The Berlin Agenda

Krakow, Poland

Sep 1, 1939, 5:00 AM

Nineteen year old university student Karol Wojtyla looked up. Luftwaffe! German fighter planes were roaring in the sky and dropping bombs at will. Houses had been flattened and people were running for safety.  He rushed to help an injured old man lying crouched on the street.

“Leave him! He is a Jew!” someone shouted, speeding past him.

Aren’t all humans one under God?

Stung by the indifference shown to a fellow human being, he carried the injured man to the bomb shelter by the Church. He briefly closed his eyes in prayer for the safety of Poland, of Europe, of the world and of humanity.

The invasion of Poland by the German forces had begun.

Kent, England

Sep 1, 1939, 9:00 AM

Panic set in the streets of London as BBC radio blared the news of Hitler’s invasion of Poland.

The thickset man put on his coat and hat and twisted and chewed his cigar angrily. At sixty three, he was what many considered a spent force, despite having had a distinguished military and a political career.

He thought of how famously the Prime Minister Chamberlain proclaimed of peace for Europe barely a year ago when he had signed that treaty with Hitler at Munich, ignoring the plight of Czechoslovakia and of the thousands of poor Jews in Austria. What sane man would ever trust Hitler to honour a peace declaration?

Feeling vindicated, sad and angry, he bemoaned his country’s weak leadership as he got ready to head to the House of Commons. Neville Chamberlain would get an earful today. He, Winston Spencer Churchill would see to that! What a shame it was that the mighty British Empire was being seen as a weak and a spineless nation whose treaties can be trampled with at will!

If it was war the Germans wanted, then war was what they would have - by sea, by land and by air.

The Second World War had begun.

Berlin, Germany

Sep 1, 1939, 7:00 PM

On the same day Hitler’s Luftwaffe launched an unprovoked air strike on Poland marking the beginning of the bloodiest of battles the world had seen, unbeknownst to the rest of the world, a secret project had begun.

Hans Krauer had absolutely no doubt of the outcome of the war once it expanded to all of Europe.
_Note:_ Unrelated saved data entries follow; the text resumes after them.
-- ---- popGT on the right-to-left survivor stack is a filter ----

theorem popGT_filter (arr : List Int) (v : Int) (t : Nat) :
    ∀ (fuel j : Nat), t ≤ j →
      popGT arr v ((List.range' j fuel).filter (survRB arr t))
        = (List.range' j fuel).filter (fun k => survRB arr t k && decide (pvGet arr k ≤ v)) := by
  intro fuel
  induction fuel with
  | zero => intro j _; simp [popGT]
  | succ fuel ih =>
      intro j hj
      rw [List.range'_succ]
      by_cases hs : survRB arr t j = true
      · by_cases hgt : v < pvGet arr j
        · have hd : (survRB arr t j && decide (pvGet arr j ≤ v)) = false := by
            simp [hs]; omega
          rw [List.filter_cons_of_pos hs, List.filter_cons_of_neg (by simp [hd])]
          rw [popGT, if_pos hgt]
          exact ih (j+1) (by omega)
        · have hd : (survRB arr t j && decide (pvGet arr j ≤ v)) = true := by
            simp [hs]; omega
          rw [List.filter_cons_of_pos hs, List.filter_cons_of_pos (by simp [hd])]
          rw [popGT, if_neg hgt]
          congr 1
          apply List.filter_congr
          intro k hk
          rw [List.mem_range'_1] at hk
          by_cases hsk : survRB arr t k = true
          · have h1 : pvGet arr k ≤ pvGet arr j :=
              (survR_iff arr t k).1 hsk j hj (by omega)
            have h2 : decide (pvGet arr k ≤ v) = true := by simp; omega
            simp [hsk, h2]
          · simp [Bool.eq_false_iff.2 hsk]
      · have hs' : survRB arr t j = false := Bool.eq_false_iff.2 hs
        rw [List.filter_cons_of_neg (by simp [hs']), List.filter_cons_of_neg (by simp [hs'])]
        exact ih (j+1) (by omega)

-- ---- the head of the right stack after popping is RbAux ----

theorem rb_head (arr : List Int) (p : Nat) :
    ∀ (fuel j : Nat), p < j → (∀ k, p < k → k < j → pvGet arr p < pvGet arr k) →
      (match ((List.range' j fuel).filter (survRB arr p)) with
       | [] => ((j + fuel : Nat) : Int)
       | q :: _ => (q : Int)) = (RbAux arr (pvGet arr p) j fuel : Int) := by
  intro fuel
  induction fuel with
  | zero => intro j _ _; simp [RbAux]
  | succ fuel ih =>
      intro j hpj hall
      rw [List.range'_succ]
      by_cases hs : survRB arr p j = true
      · have hle : pvGet arr j ≤ pvGet arr p :=
          (survR_iff arr p j).1 hs p (le_refl p) hpj
        rw [List.filter_cons_of_pos hs, RbAux, if_pos hle]
      · have hgt : pvGet arr p < pvGet arr j := by
          by_contra h
          push_neg at h
          apply hs
          rw [survR_iff]
          intro k hk1 hk2
          by_cases hkp : k = p
          · subst hkp; exact h
          · exact le_of_lt (lt_of_le_of_lt h (hall k (by omega) hk2))
        rw [List.filter_cons_of_neg (by simp [Bool.eq_false_iff.2 hs]), RbAux, if_neg (by omega)]
        have := ih (j+1) (by omega) (fun k h1 h2 => by
          by_cases hk : k = j
          · subst hk; exact hgt
          · exact hall k h1 (by omega))
        rw [show j + (fuel+1) = (j+1) + fuel by omega]
        exact this


-- ---- prefix-sum list equalities ----

theorem preSumB_aux :
    ∀ (l acc : List Int) (s : Int),
      (l.foldl (fun (p : List Int × Int) x => (p.1 ++ [p.2 + x], p.2 + x)) (acc, s)).1
        = acc ++ psList s l := by
  intro l
  induction l with
  | nil => intro acc s; simp [psList]
  | cons x r ih =>
      intro acc s
      simp only [List.foldl_cons]
      rw [ih]
      simp [psList]

theorem preSumB_eq (arr : List Int) : preSumB arr = psList 0 arr := by
  unfold preSumB; rw [preSumB_aux]; simp

theorem preSumA_aux :
    ∀ (l ps : List Int) (s : Int), ps.getLastD 0 = s →
      (l.foldl (fun ps num => ps ++ [ps.getLastD 0 + num]) ps) = ps ++ psList s l := by
  intro l
  induction l with
  | nil => intro ps s _; simp [psList]
  | cons x r ih =>
      intro ps s hlast
      simp only [List.foldl_cons, hlast]
      rw [ih (ps ++ [s + x]) (s + x) (by
        rw [List.getLastD_eq_getLast?, List.getLast?_concat]; rfl)]
      simp [psList]

theorem preSumA_eq (arr : List Int) (h : arr ≠ []) : preSumA arr = psList 0 arr := by
  cases arr with
  | nil => exact absurd rfl h
  | cons x r =>
      show (r.foldl (fun ps num => ps ++ [ps.getLastD 0 + num]) [x]) = _
      rw [preSumA_aux r [x] x (by rfl)]
      simp [psList]

-- ---- boundary values (per-index form of the two stack passes) ----

def leftVal (arr : List Int) (i : Nat) : Int :=
  match LbSpec arr i with
  | none => -1
  | some j => (j : Int)

def rightVal (arr : List Int) (i : Nat) : Int := (RbSpec arr i : Int)

theorem stack_pred (arr : List Int) (m : Nat) :
    (List.range m).filter (fun j => survB arr m j && decide (pvGet arr j < pvGet arr m))
      = (List.range m).filter (survB arr (m+1)) := by
  apply List.filter_congr
  intro j hj
  rw [List.mem_range] at hj
  rw [Bool.eq_iff_iff]
  simp only [Bool.and_eq_true, decide_eq_true_eq]
  exact ⟨fun ⟨h1, h2⟩ => (surv_succ arr m j hj).2 ⟨h1, h2⟩, fun h => (surv_succ arr m j hj).1 h⟩

theorem rstack_pred (arr : List Int) (m fuel : Nat) :
    (List.range' (m+1) fuel).filter (fun k => survRB arr (m+1) k && decide (pvGet arr k ≤ pvGet arr m))
      = (List.range' (m+1) fuel).filter (survRB arr m) := by
  apply List.filter_congr
  intro k hk
  rw [List.mem_range'_1] at hk
  rw [Bool.eq_iff_iff]
  simp only [Bool.and_eq_true, decide_eq_true_eq]
  exact ⟨fun ⟨h1, h2⟩ => (survR_succ arr m k (by omega)).2 ⟨h1, h2⟩,
    fun h => (survR_succ arr m k (by omega)).1 h⟩

theorem stkSpec_succ (arr : List Int) (m : Nat) :
    stkSpec arr (m+1) = m :: ((List.range m).filter (survB arr (m+1))).reverse := by
  unfold stkSpec
  rw [List.range_succ, List.filter_append, List.filter_cons_of_pos (surv_self arr m),
    List.filter_nil, List.reverse_append]
  rfl
lemma pvMain (x y : Int) (points : List (Int × Int)) : nvp x y points = nvp_alt x y points := by
  simp only [nvp, nvp_alt]
  rw [pvB_valid, pvA_size, pvA_keys, pvA_loop2]
  rw [PySem.List.foldl_prod_mk
        (f := fun (s1 : String) (i : Int) => s1 ++ "    " ++ pvFormatPoint (PySem.List.pyGetD points i (0, 0)) ++ " => " ++
            (pvManhattan (x, y) (PySem.List.pyGetD points i (0, 0))).2 ++ " => " ++
            PySem.Int.toStr (pvManhattan (x, y) (PySem.List.pyGetD points i (0, 0))).1 ++ "\n")
        (g := fun (s2 : PySem.Dict Int (List Int)) (i : Int) => s2.modify (pvManhattan (x, y) (PySem.List.pyGetD points i (0, 0))).1 [] fun l => l ++ [i])]
  simp only [pvManhattan]
  rw [pvDistKeys (fun i => |x - (PySem.List.pyGetD points i (0, 0)).1| + |y - (PySem.List.pyGetD points i (0, 0)).2|) (pvVs x y points)]
  rw [pvDistGetD (fun i => |x - (PySem.List.pyGetD points i (0, 0)).1| + |y - (PySem.List.pyGetD points i (0, 0)).2|) (pvVs x y points)]
  rw [PySem.List.foldl_congr_mem (pvVs x y points)
      (fun (s1 : String) (i : Int) => s1 ++ "    " ++ pvFormatPoint (PySem.List.pyGetD points i (0, 0)) ++ " => " ++
          ("|" ++ PySem.Int.toStr x ++ " - " ++ PySem.Int.toStr (PySem.List.pyGetD points i (0, 0)).1 ++ "| + |" ++
            PySem.Int.toStr y ++ " - " ++ PySem.Int.toStr (PySem.List.pyGetD points i (0, 0)).2 ++ "|") ++ " => " ++
          PySem.Int.toStr (|x - (PySem.List.pyGetD points i (0, 0)).1| + |y - (PySem.List.pyGetD points i (0, 0)).2|) ++ "\n")
      (fun (s1 : String) (i : Int) => s1 ++ pvLine x y (PySem.List.pyGetD points i (0, 0)))
      _ (by intro acc i _; simp [pvLine, String.append_assoc])]
  rw [pvFoldStr (fun i => pvLine x y (PySem.List.pyGetD points i (0, 0))) (pvVs x y points)]
  cases hvs : pvVs x y points with
  | nil => simp
  | cons hd t =>
    set F : Int → Int :=
      fun i => |x - (PySem.List.pyGetD points i (0, 0)).1| + |y - (PySem.List.pyGetD points i (0, 0)).2| with hF
    have hmem : List.foldl min (F hd) (t.map F) ∈ List.map F (hd :: t) := by
      rw [List.map_cons]
      rcases PySem.List.foldl_min_mem (t.map F) (F hd) with h | h
      · rw [h]; exact List.mem_cons_self
      · exact List.mem_cons_of_mem _ h
    have hbnd : ∀ z ∈ List.map F (hd :: t), List.foldl min (F hd) (t.map F) ≤ z := by
      intro z hz
      rw [List.map_cons] at hz
      rcases List.mem_cons.mp hz with h | h
      · rw [h]; exact (PySem.List.foldl_min_le (t.map F) (F hd)).1
      · exact (PySem.List.foldl_min_le (t.map F) (F hd)).2 z h
    rw [pvMinSet (List.map F (hd :: t)) _ hmem hbnd]
    simp only [Option.getD_some]
    simp only [List.foldl_cons]
    rw [pvRunMin F t (F hd) [hd]]
    rw [pvFilterSplit F hd t (List.foldl min (F hd) (t.map F))]
    simp only [hF, String.append_assoc, List.length_cons, List.isEmpty_cons,
      show ((t.length + 1 : Nat) == 0) = false from by simp]
    split_ifs <;> rfl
The might of the Luftwaffe was far greater than that of the combined air forces of England and France. Their Bismarck was easily the most powerful battleship in the Atlantic, and their Unterseeboots, the submarines or the “U-boats” as those stupid English called it were the scourge of the world.

But once their project was completed, Germany would have the most powerful weapon of all – one that would bring the world to its knees. While it was unfortunate that many great minds had fled his country to other parts of Europe and America, there was no dearth of scientific minds here.  Their most advanced warfare and this Uranverein club were testament to that. The British and the French would have no clue to an attack from such a weapon. All the bomb shelters and the gas masks in London would be of no use. The lazy and lethargic Americans wouldn’t get involved until it served their interest, and by the time they did, it would be too late for them.

Headed by some of the top scientific minds of the country and answering directly to the Fuhrer, these select personnel had vowed their absolute secrecy and loyalty to the Fatherland.

“Thank you, Irene” Hans said, as Irene brought him a cup of coffee. It had been a long day, the news of the outbreak of the war not withstanding.

“You should go home. We have made some significant breakthroughs today” she smiled at him.

“You’re right, and I’m sure we will be able to complete the prototype successfully. The world will not have seen anything like it.”  The previous attempt earlier the year had been abandoned, but it had been reinstated following the discovery of nuclear fission and Germany’s sole access to all of the Uranium in Czechoslovakia. The Fuhrer had been awaiting the news of success of this project.

He locked his cabinet, switched off the lights and closed the door behind him. He would treat his staff to a nice dinner and drinks tonight, to celebrate the start of a great project, and to glory of the Fatherland.

He watched the tall blond haired Irene Becker walk ahead of him, trying to conceal the attraction he felt for her. Picking her as his research assistant had been an easy choice. At twenty eight, she had impeccable references, was highly talented, attractive, hardworking and fiercely loyal. He just didn’t know that her loyalty lay elsewhere.